- [Collection entries]
-*-

-- pv_equiv track=rewrite | github.com/JJMLG/JJMLG | 05.28 ~ 06.04 6월 첫째주/D - 옹알이(2)/혜진.py | solution
-- ===== SOURCE A (Python) =====
-- def solution(babbling):
--     ans = 0
--     for bab in babbling:
--         for speak in ["aya", "ye", "woo", "ma"]:
--             if speak * 2 in bab:            # 반복되는게 있으면 말할수없음.
--                 break
--             bab = bab.replace(speak, 'X')   # 말했다는 표시로 'X'한다. 앞 뒤로 같은게 반복될 수 있으니까 '' 빈 문자열이 아닌 것으로 바꿈.
--         if bab.count('X') == len(bab):      # 전부 'X'가 되면 ans++
--             ans += 1
--     return ans
-- ===== SOURCE B (Python) =====
-- def solution(babbling):
--     # Single left-to-right pass per word: the four sounds start with distinct
--     # letters, so the next sound is determined by the current character.
--     sounds = {'a': 'aya', 'y': 'ye', 'w': 'woo', 'm': 'ma'}
--     ans = 0
--     for word in babbling:
--         i, prev, ok = 0, '', True
--         while i < len(word):
--             s = sounds.get(word[i])
--             if s is None or s == prev or word[i:i + len(s)] != s:
--                 ok = False
--                 break
--             prev = s
--             i += len(s)
--         if ok:
--             ans += 1
--     return ans
-- ===== Notes on version B (the rewrite author's own statement) =====
-- stated objective: faster
-- what changed: Replaced A's four global replace-with-sentinel passes (plus doubled-sound substring scans) by a single deterministic left-to-right parse per word: the four sounds start with distinct letters, so one pass consuming sound by sound while remembering the previous sound decides pronounceability, with an early exit at the first impossible position.
-- intended difference: On lists containing a word that has the literal character 'X' in it yet decomposes into blocks from {aya, ye, woo, ma, 'X'} with no sound repeated consecutively (e.g. ["X"]), A counts that word as pronounceable because 'X' is the sentinel A itself substitutes for spoken sounds, so A returns a strictly larger count, while B counts only genuine sound sequences; B's value is the intended one since 'X' is not a pronounceable sound. — e.g. on solution(["X"]): A returns 1, B returns 0
import Mathlib
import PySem

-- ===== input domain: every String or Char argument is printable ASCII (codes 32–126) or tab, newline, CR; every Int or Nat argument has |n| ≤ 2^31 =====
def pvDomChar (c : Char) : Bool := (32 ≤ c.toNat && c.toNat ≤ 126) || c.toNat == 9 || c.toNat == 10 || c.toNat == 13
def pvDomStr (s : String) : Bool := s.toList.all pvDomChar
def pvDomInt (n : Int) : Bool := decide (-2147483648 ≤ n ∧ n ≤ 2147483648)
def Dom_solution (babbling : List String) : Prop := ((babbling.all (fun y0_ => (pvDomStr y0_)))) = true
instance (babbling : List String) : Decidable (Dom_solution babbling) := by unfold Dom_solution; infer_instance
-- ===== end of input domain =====

-- B replaces A's four global replace-with-'X'-sentinel passes by a single deterministic
-- left-to-right parse per word (the four sounds start with distinct letters); on words that
-- contain the literal character 'X' and tile into sound and 'X' blocks, A's sentinel makes it
-- count them as pronounceable — B returns the intended count there (see D_solution below).

def AYA : List Char := ['a', 'y', 'a']
def YE : List Char := ['y', 'e']
def WOO : List Char := ['w', 'o', 'o']
def MA : List Char := ['m', 'a']

-- ===== PORT A =====
-- the inner 'for speak in [...]' loop with its break: if speak*2 occurs, stop (bab as it is),
-- else replace every occurrence of speak by 'X' and go on to the next speak
def aloop : List (List Char) → List Char → List Char
  | [], bab => bab
  | speak :: rest, bab =>
    if PySem.Chars.isIn (speak ++ speak) bab then bab
    else aloop rest (PySem.Chars.replace bab speak ['X'])

def solution (babbling : List String) : Int :=
  babbling.foldl (fun ans bab =>
    let b := aloop [AYA, YE, WOO, MA] bab.toList
    if PySem.Chars.count b ['X'] = b.length then ans + 1 else ans) 0

-- ===== PORT B =====
-- B's dict: the sound determined by its first character
def bsound : Char → Option (List Char)
  | 'a' => some AYA
  | 'y' => some YE
  | 'w' => some WOO
  | 'm' => some MA
  | _ => none

-- B's while loop: look the next sound up by the current character, check it is not the
-- previous sound and that it actually occurs here, then advance past it
-- (fuel-bounded recursion, fuel := word length, exactly as PySem's own loop primitives)
def bloopF : Nat → List Char → List Char → Bool
  | _, _, [] => true
  | 0, _, _ :: _ => false
  | fuel + 1, p, c :: r =>
    match bsound c with
    | none => false
    | some s =>
      if s = p then false
      else if s.isPrefixOf (c :: r) then bloopF fuel s ((c :: r).drop s.length)
      else false

def bloop (p w : List Char) : Bool := bloopF w.length p w

def solution_alt (babbling : List String) : Int :=
  babbling.foldl (fun ans w => if bloop [] w.toList then ans + 1 else ans) 0

-- ===== PRECONDITION & SPEC =====

-- The affected words form a regular language, stated by its 12-state automaton as a packed
-- transition table: 11 rows of width 8 for states 0-10 (0: between blocks, 1-4: between blocks
-- remembering which sound just ended, 5-10: inside a sound, B = 11: dead), columns
-- 'X a y e w o m' plus a dead-column for any other character; accepting states are 0-4.
def dfaStep (q : Nat) (c : Char) : Nat :=
  "0123456789AB".toList.idxOf
    ("057B8BAB0B7B8BAB05BB8BAB057BBBAB057B8BBBBB6BBBBBB1BBBBBBBBB2BBBBBBBBB9BBBBBBB3BBB4BBBBBB".toList.getD
      (q * 8 + "Xayewom".toList.idxOf c) 'B')

-- On lists containing a word that has the literal character 'X' in it yet decomposes into
-- blocks from {aya, ye, woo, ma, 'X'} with no sound repeated consecutively (e.g. ["X"]),
-- A counts that word as pronounceable because 'X' is the sentinel A itself
-- substitutes for spoken sounds, so A returns a strictly larger count; B counts only genuine
-- sound sequences, which is the intended behaviour ('X' is not a pronounceable sound).
def D_solution (babbling : List String) : Prop :=
  ∃ w ∈ babbling, 'X' ∈ w.toList ∧ List.foldl dfaStep 0 w.toList ≤ 4

instance (babbling : List String) : Decidable (D_solution babbling) := by
  unfold D_solution; infer_instance

def Spec_solution (babbling : List String) (out : Int) : Prop :=
  ¬ D_solution babbling → out = solution_alt babbling
instance (babbling : List String) (out : Int) : Decidable (Spec_solution babbling out) := by
  unfold Spec_solution; infer_instance

def pvDiffWitness_solution : List String := ["X"]
def pvDiffWitnessOut_solution : Int × Int := (1, 0)

-- ===== CLAIM (what is proved, stated in full; the proofs are below) =====
def Claim_unchanged_solution : Prop := ∀ (babbling : List String), Dom_solution babbling → Spec_solution babbling (solution babbling)
def Claim_changed_solution : Prop := Dom_solution (pvDiffWitness_solution) ∧ D_solution (pvDiffWitness_solution) ∧ solution (pvDiffWitness_solution) = pvDiffWitnessOut_solution.1 ∧ solution_alt (pvDiffWitness_solution) = pvDiffWitnessOut_solution.2 ∧ pvDiffWitnessOut_solution.1 ≠ pvDiffWitnessOut_solution.2
def Claim_exact_solution : Prop := ∀ (babbling : List String), Dom_solution babbling → D_solution babbling → solution babbling ≠ solution_alt babbling

-- ===== LEMMAS AND PROOFS =====

-- the sounds still admissible at stage k of A's cascade (stage k has already replaced the
-- first k sounds by 'X'); used only to state D_solution and inside the proofs
def stageSound (k : Nat) (c : Char) : Option (List Char) :=
  match c with
  | 'a' => if k ≤ 0 then some AYA else none
  | 'y' => if k ≤ 1 then some YE else none
  | 'w' => if k ≤ 2 then some WOO else none
  | 'm' => if k ≤ 3 then some MA else none
  | _ => none

-- w tiles into blocks from {stage-k sounds, the single letter 'X'} with no sound block
-- immediately repeated (p = the previous block; fuel := word length)
def tfF (k : Nat) : Nat → List Char → List Char → Bool
  | _, _, [] => true
  | 0, _, _ :: _ => false
  | fuel + 1, p, c :: r =>
    if c = 'X' then tfF k fuel ['X'] r
    else
      match stageSound k c with
      | none => false
      | some s => !(s == p) && s.isPrefixOf (c :: r) && tfF k fuel s ((c :: r).drop s.length)

def tf (k : Nat) (p w : List Char) : Bool := tfF k w.length p w

theorem stageSound_some_pos (k : Nat) (c : Char) (s : List Char) (h : stageSound k c = some s) :
    0 < s.length := by
  unfold stageSound at h
  split at h <;> (try split at h) <;>
    first
      | (injection h with h2; subst h2; simp [AYA, YE, WOO, MA])
      | exact absurd h (by simp)

theorem tfF_congr (k : Nat) (f1 : Nat) : ∀ (f2 : Nat) (p w : List Char),
    w.length ≤ f1 → w.length ≤ f2 → tfF k f1 p w = tfF k f2 p w := by
  induction f1 with
  | zero => intro f2 p w h1 _; cases w with
    | nil => cases f2 <;> rfl
    | cons c r => simp at h1
  | succ f ih =>
    intro f2 p w h1 h2
    cases w with
    | nil => cases f2 <;> rfl
    | cons c r =>
      cases f2 with
      | zero => simp at h2
      | succ f2' =>
        simp only [tfF]
        by_cases hc : c = 'X'
        · simp only [hc]
          exact ih f2' ['X'] r (by simp at h1; omega) (by simp at h2; omega)
        · simp only [if_neg hc]
          cases h : stageSound k c with
          | none => rfl
          | some s =>
            have hs := stageSound_some_pos k c s h
            have hd : ((c :: r).drop s.length).length ≤ f := by
              simp only [List.length_drop, List.length_cons]
              simp at h1; omega
            have hd2 : ((c :: r).drop s.length).length ≤ f2' := by
              simp only [List.length_drop, List.length_cons]
              simp at h2; omega
            simp only [ih f2' s ((c :: r).drop s.length) hd hd2]

theorem tf_nil (k : Nat) (p : List Char) : tf k p [] = true := rfl

theorem tf_cons (k : Nat) (p : List Char) (c : Char) (r : List Char) :
    tf k p (c :: r) =
      (if c = 'X' then tf k ['X'] r
       else
        match stageSound k c with
        | none => false
        | some s => !(s == p) && s.isPrefixOf (c :: r) && tf k s ((c :: r).drop s.length)) := by
  show tfF k (r.length + 1) p (c :: r) = _
  simp only [tfF]
  by_cases hc : c = 'X'
  · simp [hc]; rfl
  · simp only [if_neg hc]
    cases h : stageSound k c with
    | none => rfl
    | some s =>
      have hs := stageSound_some_pos k c s h
      have := tfF_congr k r.length ((c :: r).drop s.length).length s ((c :: r).drop s.length)
        (by simp; omega) (le_refl _)
      simp only [this]
      rfl

def rep (a : Char) (ts : List Char) : List Char → List Char
  | [] => []
  | c :: r =>
    if (a :: ts).isPrefixOf (c :: r) then 'X' :: rep a ts (r.drop ts.length)
    else c :: rep a ts r
termination_by w => w.length
decreasing_by
  · simp only [List.length_drop, List.length_cons]; omega
  · simp

theorem replace_go_eq_rep (a : Char) (ts : List Char) (fuel : Nat) :
    ∀ (l acc : List Char), l.length ≤ fuel →
      PySem.Chars.replace.go (a :: ts) ['X'] fuel l acc = acc.reverse ++ rep a ts l := by
  induction fuel with
  | zero =>
    intro l acc h
    cases l with
    | nil => simp [PySem.Chars.replace.go, rep]
    | cons c r => simp at h
  | succ f ih =>
    intro l acc h
    cases l with
    | nil => simp [PySem.Chars.replace.go, rep]
    | cons c r =>
      rw [PySem.Chars.replace.go]
      by_cases hp : (a :: ts).isPrefixOf (c :: r) = true
      · rw [if_pos hp]
        have hlen : (List.drop (a :: ts).length (c :: r)).length ≤ f := by
          simp only [List.length_drop, List.length_cons] at *; omega
        rw [ih _ _ hlen]
        simp [rep, hp]
      · rw [if_neg hp]
        rw [ih r (c :: acc) (by simp at h ⊢; omega)]
        simp [rep, hp]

-*-

- [PROBLEM DETAILS]
Copy out, exactly and alone, the lines of the entries above between the ones holding "def AYA : List Char := ['a', 'y', 'a']" and "-- the inner", inclusive.

- [SOLUTION]
def AYA : List Char := ['a', 'y', 'a']
def YE : List Char := ['y', 'e']
def WOO : List Char := ['w', 'o', 'o']
def MA : List Char := ['m', 'a']

-- ===== PORT A =====
-- the inner 'for speak in [...]' loop with its break: if speak*2 occurs, stop (bab as it is),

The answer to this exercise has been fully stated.